Con el fin de cancelar cualquier presunta amenaza a su poder, el régimen se ha ocupado, sobre todo, de eliminar aquellas instituciones que promueven el libre flujo de ideas dentro de la sociedad y que reúnen a intelectuales y artistas. Además de universidades, han ilegalizado institutos de pensamiento, asociaciones de periodistas, de fomento de la lectura, de promoción de la democracia y la ciudadanía, de defensa de los derechos humanos y de las mujeres

El caso de la Academia Nicaragüense de la Lengua es especialmente llamativo y absurdo. Se trata de una entidad que tiene personería desde 1928, una entidad protegida por un tratado internacional de 1960, suscrito por Nicaragua, donde los gobiernos latinoamericanos participan y apoyan la conformación de la Asociación de Academias de la Lengua Latinoamericanas, ASALE. La Academia Nicaragüense ha contado a través de los años con pensadores, estudiosos de la lengua y escritores destacados del país. Sus miembros de número son miembros correspondientes de la Real Academia Española. Entre sus logros están muchos estudios y diccionarios sobre las particularidades del español que se usa en Nicaragua, la incorporación de éstas en diccionarios de la Real Academia Española, la formación mediante becas de jóvenes filólogos y lexicógrafos, el seguimiento de cuanto se publica con relación a Rubén Darío: el Repertorio Dariano, libros y otras publicaciones especializadas en dar a conocer la cultura e idioma de Nicaragua y una revista "Lengua" fundada por Pablo Antonio Cuadra. Este último fue uno de los grandes poetas del país, además de editor del suplemento literario del diario La Prensa, ahora confiscado por Ortega, que también apresó a su director y a Pedro Joaquín y Cristiana Chamorro, parte de su directiva.

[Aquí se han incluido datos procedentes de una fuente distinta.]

-- pv_equiv track=rewrite | github.com/Team-Atlanta/aixcc-asc-atlantis | crs/src/vapi/competition_api/wrapped_cp_workspace.py | delta_sequence
-- ===== SOURCE A (Python) =====
-- from typing import Iterator
--
-- def delta_sequence(limit: int) -> Iterator[int]:
--     """0, -1, 1, -2, 2, -3, 3, ... (OEIS A130472)"""
--     if limit <= 0: return
--
--     i = 0
--     yield i
--     limit -= 1
--     if limit == 0: return
--
--     while True:
--         i += 1
--
--         yield -i
--         limit -= 1
--         if limit == 0: return
--
--         yield i
--         limit -= 1
--         if limit == 0: return
-- ===== SOURCE B (Python) =====
-- def delta_sequence(limit: int):
--     """0, -1, 1, -2, 2, -3, 3, ... (OEIS A130472), by a closed form per index."""
--     for k in range(limit):
--         m = (k + 1) // 2
--         yield -m if k % 2 else m
-- ===== Notes on version B (the rewrite author's own statement) =====
-- stated objective: simpler
-- what changed: Replaced the stateful generator (counter i, repeated limit-decrement and termination checks in an unrolled while-loop) by a single for-loop over range(limit) that computes each term by the closed form m=(k+1)//2, -m if k is odd else m.
import Mathlib
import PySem

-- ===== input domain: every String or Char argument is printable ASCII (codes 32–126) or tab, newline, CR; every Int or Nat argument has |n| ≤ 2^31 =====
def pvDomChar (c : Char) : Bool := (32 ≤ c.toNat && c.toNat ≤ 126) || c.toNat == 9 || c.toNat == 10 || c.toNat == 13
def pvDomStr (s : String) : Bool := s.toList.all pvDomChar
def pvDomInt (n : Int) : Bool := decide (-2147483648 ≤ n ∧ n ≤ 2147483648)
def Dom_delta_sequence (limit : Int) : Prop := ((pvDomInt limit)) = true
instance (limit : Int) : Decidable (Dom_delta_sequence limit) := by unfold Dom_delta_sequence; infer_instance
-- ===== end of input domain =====

-- B replaces A's stateful yield/decrement machine by a single range(limit) loop with a
-- closed-form term per index (objective: simpler).

-- ===== PORT A =====
-- the `while True` loop: `rem` is the remaining number of values still to yield
-- (Python's decremented `limit`); each iteration yields -i, checks, yields i, checks.
def dsLoop (i : Int) : Nat → List Int
  | 0 => []
  | 1 => [-i]
  | n + 2 => -i :: i :: dsLoop (i + 1) n

def delta_sequence (limit : Int) : List Int :=
  if limit ≤ 0 then [] else 0 :: dsLoop 1 (limit - 1).toNat

-- ===== PORT B =====
-- the loop body of Source B: m = (k+1)//2; -m if k % 2 else m
def dsTerm (k : Int) : Int :=
  let m := PySem.Int.floordiv (k + 1) 2
  if PySem.Int.mod k 2 ≠ 0 then -m else m

def delta_sequence_alt (limit : Int) : List Int :=
  (PySem.List.pyRange 0 limit 1).map dsTerm

-- ===== PRECONDITION & SPEC =====
def Spec_delta_sequence (limit : Int) (out : List Int) : Prop := out = delta_sequence_alt limit
instance (limit : Int) (out : List Int) : Decidable (Spec_delta_sequence limit out) := by unfold Spec_delta_sequence; infer_instance

-- ===== CLAIM (what is proved, stated in full; the proofs are below) =====
def Claim_equal_delta_sequence : Prop := ∀ (limit : Int), Dom_delta_sequence limit → Spec_delta_sequence limit (delta_sequence limit)

-- ===== LEMMAS AND PROOFS =====

lemma dsTerm_odd (i : Int) : dsTerm (2 * i - 1) = -i := by
  have h1 : PySem.Int.mod (2 * i - 1) 2 = (2 * i - 1) % 2 :=
    PySem.Int.mod_eq_emod_of_pos (by norm_num)
  have h2 : PySem.Int.floordiv (2 * i - 1 + 1) 2 = (2 * i - 1 + 1) / 2 :=
    PySem.Int.floordiv_eq_ediv_of_pos (by norm_num)
  have hmod : (2 * i - 1) % 2 = 1 := by omega
  have hdiv : (2 * i - 1 + 1) / 2 = i := by omega
  simp only [dsTerm, h1, hmod]
  norm_num [h2, hdiv]

lemma dsTerm_even (i : Int) : dsTerm (2 * i) = i := by
  have h1 : PySem.Int.mod (2 * i) 2 = (2 * i) % 2 :=
    PySem.Int.mod_eq_emod_of_pos (by norm_num)
  have h2 : PySem.Int.floordiv (2 * i + 1) 2 = (2 * i + 1) / 2 :=
    PySem.Int.floordiv_eq_ediv_of_pos (by norm_num)
  have hmod : (2 * i) % 2 = 0 := by omega
  have hdiv : (2 * i + 1) / 2 = i := by omega
  simp only [dsTerm, h1, hmod]
  norm_num [h2, hdiv]

lemma dsLoop_eq (n : Nat) :
    ∀ i : Int, dsLoop i n = (PySem.List.pyRange (2 * i - 1) (2 * i - 1 + n) 1).map dsTerm := by
  induction n using Nat.strong_induction_on with
  | _ n ih =>
    match n with
    | 0 =>
      intro i
      rw [PySem.List.pyRange_one_eq_nil (by omega)]
      simp [dsLoop]
    | 1 =>
      intro i
      have h : 2 * i - 1 + ((1 : Nat) : Int) = (2 * i - 1) + 1 := by push_cast; ring
      rw [h, PySem.List.pyRange_one_singleton]
      simp [dsLoop, dsTerm_odd]
    | n + 2 =>
      intro i
      have hrec := ih n (by omega) (i + 1)
      have hc1 : PySem.List.pyRange (2 * i - 1) (2 * i - 1 + ((n + 2 : Nat) : Int)) 1
          = (2 * i - 1) :: PySem.List.pyRange (2 * i) (2 * i - 1 + ((n + 2 : Nat) : Int)) 1 := by
        rw [PySem.List.pyRange_one_cons (by push_cast; omega)]
        norm_num
      have hc2 : PySem.List.pyRange (2 * i) (2 * i - 1 + ((n + 2 : Nat) : Int)) 1
          = (2 * i) :: PySem.List.pyRange (2 * i + 1) (2 * i - 1 + ((n + 2 : Nat) : Int)) 1 := by
        rw [PySem.List.pyRange_one_cons (by push_cast; omega)]
      have hb : 2 * i - 1 + ((n + 2 : Nat) : Int) = 2 * (i + 1) - 1 + (n : Int) := by
        push_cast; ring
      have ha : (2 * i + 1 : Int) = 2 * (i + 1) - 1 := by ring
      show -i :: i :: dsLoop (i + 1) n = _
      rw [hc1, hc2, List.map_cons, List.map_cons, dsTerm_odd i, dsTerm_even i, ha, hb, hrec]

theorem delta_sequence_spec : Claim_equal_delta_sequence := by
  intro limit _
  unfold Spec_delta_sequence delta_sequence delta_sequence_alt
  by_cases h : limit ≤ 0
  · rw [if_pos h, PySem.List.pyRange_one_eq_nil (by omega)]
    simp
  · rw [if_neg h, PySem.List.pyRange_one_cons (by omega : (0 : Int) < limit), List.map_cons]
    have h0 : dsTerm 0 = 0 := by
      have := dsTerm_even 0; norm_num at this; exact this
    have hl := dsLoop_eq (limit - 1).toNat 1
    have h1 : (2 * (1 : Int) - 1) = 1 := by norm_num
    rw [h1] at hl
    have h2 : (1 : Int) + ((limit - 1).toNat : Int) = limit := by omega
    rw [h2] at hl
    rw [hl, h0]
    norm_num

Absurda es también la cancelación del Festival Internacional de Poesía de Granada. Éste se llevó a cabo por dieciocho años en esa ciudad nicaragüense, homónima de la española, con la participación en ese período de más de mil doscientos poetas de distintas partes del mundo, que leían sus poemas en las plazas y atrios locales con la participación de miles de personas de un público ávido y feliz. El Festival no sólo nutría la tradición poética de un país cuyo héroe nacional es Rubén Darío, sino que dotaba a la colonial ciudad de Granada de actividad económica hotelera y gastronómica y un turismo nacional e internacional significativo.

¿Por qué designios el gobierno de Daniel Ortega y Rosario Murillo decide sancionar a estas instituciones? ¿Por qué, al suspender su personería jurídica, las inhabilitan para abrir y poseer cuentas bancarias, realizar contratos, nóminas y otras funciones y participar en proyectos de cooperación internacional?  No hay una respuesta lógica. Lo que hay es la expresión de un poder atemorizado y paranoico que teme que existan espacios de libertad de expresión que alimenten el pensamiento y amplíen el horizonte de la ciudadanía.  Se trata de impedir otro pensamiento que no sea el promovido por su propaganda. Con este ataque a la sociedad civil y a las instituciones culturales más relevantes pretenden crear esas cárceles mentales interiores que conducen a que la gente pierda el sentido de su propia libertad y se someta a la dictadura.

Por fortuna, la historia de rebelión de Nicaragua tiene aún en su pasado reciente la derrota de un tirano. Sabemos que las dictaduras pueden desplomarse como un castillo de arena cuando sube la marea. Contamos con la solidaridad de otras Academias de la Lengua. Tenemos la sombra de Rubén Darío la bajo la cual ampararnos.